In a great new series Record Sport has teamed up with BT Sport to bring you highlights from their new podcast ‘Currie Club – The Scottish Football Sessions’, hosted by Darrell Currie. The latest episode, out now, features former Celtic star and Record Sport columnist Chris Sutton. The episodes are available every Friday for free across popular podcast platforms. ‘Currie Club – The Scottish Football Sessions’ is part of a new line-up of podcasts, BT Sport Pods. Visit btsport.com/pods
Chris Sutton gets it. He knows football people can be thin-skinned at times. After all, he’s been there, done that, and sulked at the stick he believes unfairly came his way at Chelsea.
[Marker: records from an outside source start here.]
-- pv_equiv track=rewrite | github.com/kamahen/pykythe | test_data/c3_a.py | find_merge_candidates_among_seq_heads
-- ===== SOURCE A (Python) =====
-- def find_merge_candidates_among_seq_heads(seqs):
--     if not seqs:
--         return None
--     cand = seqs[0][0]
--     if any(cand in s[1:] for s in seqs):
--         return find_merge_candidates_among_seq_heads(seqs[1:])
--     else:
--         return cand
-- ===== SOURCE B (Python) =====
-- def find_merge_candidates_among_seq_heads(seqs):
--     # Build, back to front, the union of tail elements of each suffix seqs[i:],
--     # then scan once: return the first head absent from its suffix tail-union.
--     sufs = []
--     tails = set()
--     for s in reversed(seqs):
--         tails = tails | set(s[1:])
--         sufs.append(tails)
--     sufs.reverse()
--     for s, suf in zip(seqs, sufs):
--         if s[0] not in suf:
--             return s[0]
--     return None
-- ===== Notes on version B (the rewrite author's own statement) =====
-- stated objective: alternative
-- what changed: Replaces A's recursion that rescans every remaining sequence's tail for each candidate head with suffix tail-union sets precomputed back-to-front once, followed by a single membership scan over the heads.
import Mathlib
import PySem

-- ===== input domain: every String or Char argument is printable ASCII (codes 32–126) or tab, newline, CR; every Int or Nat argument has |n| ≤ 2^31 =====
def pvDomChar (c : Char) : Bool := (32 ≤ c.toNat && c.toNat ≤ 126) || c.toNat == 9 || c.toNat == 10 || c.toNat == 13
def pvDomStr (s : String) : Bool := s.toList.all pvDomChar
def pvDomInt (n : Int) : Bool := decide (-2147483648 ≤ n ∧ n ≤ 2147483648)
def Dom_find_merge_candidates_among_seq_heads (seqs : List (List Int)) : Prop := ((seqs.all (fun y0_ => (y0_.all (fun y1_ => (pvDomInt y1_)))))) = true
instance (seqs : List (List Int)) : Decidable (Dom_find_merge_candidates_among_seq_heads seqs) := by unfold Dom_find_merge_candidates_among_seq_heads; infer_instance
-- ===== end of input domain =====

-- B precomputes the suffix tail-union sets back-to-front and then scans the heads once,
-- instead of A's recursion that re-scans every remaining tail for each candidate head.

-- ===== PORT A =====
def find_merge_candidates_among_seq_heads : List (List Int) → Option Int
  | [] => none
  | (s0 :: rest) =>
    match PySem.List.pyGet? s0 0 with          -- seqs[0][0]; none = IndexError (outside Pre_)
    | none => none
    | some cand =>
      if (s0 :: rest).any (fun s => (PySem.List.slice s (some 1) none).contains cand) then
        find_merge_candidates_among_seq_heads rest
      else some cand

-- ===== PORT B =====
-- first loop of Source B: fold over reversed(seqs), state (tails, sufs)
def pvStep (acc : PySem.Set Int × List (PySem.Set Int)) (s : List Int) :
    PySem.Set Int × List (PySem.Set Int) :=
  let tails := PySem.Set.union acc.1 (PySem.List.slice s (some 1) none)
  (tails, acc.2 ++ [tails])

def pvFold (seqs : List (List Int)) : PySem.Set Int × List (PySem.Set Int) :=
  seqs.reverse.foldl pvStep (PySem.Set.empty, [])

def pvBuild (seqs : List (List Int)) : List (PySem.Set Int) :=
  (pvFold seqs).2.reverse                      -- sufs.reverse()

-- second loop of Source B: scan zip(seqs, sufs)
def pvScan : List (List Int × PySem.Set Int) → Option Int
  | [] => none
  | ((s, suf) :: rest) =>
    match PySem.List.pyGet? s 0 with           -- s[0]; none = IndexError (outside Pre_)
    | none => none
    | some h => if PySem.Set.contains suf h then pvScan rest else some h

def find_merge_candidates_among_seq_heads_alt (seqs : List (List Int)) : Option Int :=
  pvScan (seqs.zip (pvBuild seqs))

-- ===== PRECONDITION & SPEC =====
-- Pre_ excludes exactly the inputs on which A raises IndexError: the scan reaches an
-- empty sequence before finding a head absent from its suffix tail-union (B raises there too).
def Pre_find_merge_candidates_among_seq_heads (seqs : List (List Int)) : Prop :=
  ∀ i < seqs.length, seqs.getD i [] = [] →
    ∃ j < i, seqs.getD j [] ≠ [] ∧
      (seqs.getD j []).headI ∉ (seqs.drop j).flatMap (fun s => s.drop 1)
instance (seqs : List (List Int)) : Decidable (Pre_find_merge_candidates_among_seq_heads seqs) := by
  unfold Pre_find_merge_candidates_among_seq_heads; infer_instance
def pvWitness_find_merge_candidates_among_seq_heads : List (List Int) := [[1, 2], [2]]

def Spec_find_merge_candidates_among_seq_heads (seqs : List (List Int)) (out : Option Int) : Prop := out = find_merge_candidates_among_seq_heads_alt seqs
instance (seqs : List (List Int)) (out : Option Int) : Decidable (Spec_find_merge_candidates_among_seq_heads seqs out) := by unfold Spec_find_merge_candidates_among_seq_heads; infer_instance

-- ===== CLAIM (what is proved, stated in full; the proofs are below) =====
def Claim_equal_find_merge_candidates_among_seq_heads : Prop := ∀ (seqs : List (List Int)), Dom_find_merge_candidates_among_seq_heads seqs → Pre_find_merge_candidates_among_seq_heads seqs → Spec_find_merge_candidates_among_seq_heads seqs (find_merge_candidates_among_seq_heads seqs)

-- ===== LEMMAS AND PROOFS =====

theorem pvFold_cons (s : List Int) (rest : List (List Int)) :
    pvFold (s :: rest) = pvStep (pvFold rest) s := by
  simp [pvFold, List.foldl_append]

theorem mem_pvFold_one (seqs : List (List Int)) (x : Int) :
    x ∈ (pvFold seqs).1 ↔ x ∈ seqs.flatMap (fun s => s.drop 1) := by
  induction seqs with
  | nil => simp [pvFold, PySem.Set.empty]
  | cons s rest ih =>
    rw [pvFold_cons]
    simp [pvStep, PySem.Set.mem_union, PySem.List.slice_from_one, ih]
    exact or_comm

theorem pvBuild_cons (s : List Int) (rest : List (List Int)) :
    pvBuild (s :: rest) =
      PySem.Set.union (pvFold rest).1 (PySem.List.slice s (some 1) none) :: pvBuild rest := by
  simp [pvBuild, pvFold_cons, pvStep]

theorem pv_main : ∀ seqs : List (List Int),
    Pre_find_merge_candidates_among_seq_heads seqs →
    find_merge_candidates_among_seq_heads seqs =
      find_merge_candidates_among_seq_heads_alt seqs := by
  intro seqs
  induction seqs with
  | nil => intro _; rfl
  | cons s rest ih =>
    intro pre
    have hs : s ≠ [] := by
      intro h
      obtain ⟨j, hj, _⟩ := pre 0 (by simp) (by simp [h])
      omega
    obtain ⟨h0, t, rfl⟩ : ∃ h0 t, s = h0 :: t := by
      cases s with
      | nil => exact absurd rfl hs
      | cons a b => exact ⟨a, b, rfl⟩
    have hget : PySem.List.pyGet? (h0 :: t) (0 : Int) = some h0 := PySem.List.pyGet?_zero_cons _ _
    -- the two branch conditions agree
    have hcond :
        ((h0 :: t) :: rest).any
            (fun s' => (PySem.List.slice s' (some 1) none).contains h0) =
          PySem.Set.contains
            (PySem.Set.union (pvFold rest).1 (PySem.List.slice (h0 :: t) (some 1) none)) h0 := by
      rw [Bool.eq_iff_iff]
      simp only [List.any_eq_true, PySem.Set.contains_iff,
        PySem.Set.mem_union, mem_pvFold_one, PySem.List.slice_from_one]
      constructor
      · rintro ⟨s', hs', hmem⟩
        rcases List.mem_cons.mp hs' with rfl | hs'
        · right; simpa using hmem
        · left
          simp only [List.mem_flatMap]
          exact ⟨s', hs', by simpa using hmem⟩
      · rintro (hmem | hmem)
        · simp only [List.mem_flatMap] at hmem
          obtain ⟨s', hs', hm⟩ := hmem
          exact ⟨s', List.mem_cons.mpr (Or.inr hs'), by simpa using hm⟩
        · exact ⟨h0 :: t, List.mem_cons_self, by simpa using hmem⟩
    rw [show find_merge_candidates_among_seq_heads ((h0 :: t) :: rest) =
        (if ((h0 :: t) :: rest).any
              (fun s' => (PySem.List.slice s' (some 1) none).contains h0) then
            find_merge_candidates_among_seq_heads rest
          else some h0) from by rw [find_merge_candidates_among_seq_heads, hget]]
    rw [show find_merge_candidates_among_seq_heads_alt ((h0 :: t) :: rest) =
        (if PySem.Set.contains
              (PySem.Set.union (pvFold rest).1 (PySem.List.slice (h0 :: t) (some 1) none)) h0 then
            pvScan (rest.zip (pvBuild rest))
          else some h0) from by
      rw [find_merge_candidates_among_seq_heads_alt, pvBuild_cons, List.zip_cons_cons, pvScan, hget]]
    rw [hcond]
    by_cases hb : PySem.Set.contains
        (PySem.Set.union (pvFold rest).1 (PySem.List.slice (h0 :: t) (some 1) none)) h0 = true
    · rw [if_pos hb, if_pos hb]
      -- Pre_ holds for rest
      have hmemflat : h0 ∈ ((h0 :: t) :: rest).flatMap (fun s => s.drop 1) := by
        have := hb
        simp only [PySem.Set.contains_iff, PySem.Set.mem_union, mem_pvFold_one,
          PySem.List.slice_from_one] at this
        rcases this with hm | hm
        · simp only [List.mem_flatMap] at hm ⊢
          obtain ⟨s', hs', h'⟩ := hm
          exact ⟨s', List.mem_cons_of_mem _ hs', h'⟩
        · simp only [List.mem_flatMap]
          exact ⟨h0 :: t, List.mem_cons_self, by simpa using hm⟩
      have pre' : Pre_find_merge_candidates_among_seq_heads rest := by
        intro i hi hemp
        obtain ⟨j, hj, hne, hnm⟩ :=
          pre (i + 1) (by simpa using Nat.succ_lt_succ hi) (by simpa using hemp)
        cases j with
        | zero =>
          exact absurd (by simpa using hmemflat) (by simpa using hnm)
        | succ j' =>
          refine ⟨j', by omega, by simpa using hne, ?_⟩
          simpa using hnm
      exact ih pre'
    · rw [if_neg hb, if_neg hb]

-- ===== VERDICT (by name: the statement is the Claim_ definition above) =====
theorem find_merge_candidates_among_seq_heads_spec : Claim_equal_find_merge_candidates_among_seq_heads := by
  intro seqs _ pre
  exact pv_main seqs pre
So now that he’s a goal poacher turned gamekeeper and part of the media he once shunned, Sutton can understand why there are people within football who don’t like the forthright opinions he spouts on TV, radio and in this very newspaper as a Record Sport columnist.
But the bad news for them is that this 49-year-old isn’t going to change anytime soon. Even if voicing his opinion harms friendships that he hopes can withstand truths that have to be told if he is to be seen as doing his job properly. The former Celtic striker doesn’t shrug off the impact that falling out with people he likes can have on him and the guy on the other side of the argument.
In this week’s episode of BT Sports’ Currie Club podcast, Sutton speaks of his now fractured relationship with former Parkhead team-mate Neil Lennon, whom he criticised in the latter stages of his second managerial spell in Glasgow.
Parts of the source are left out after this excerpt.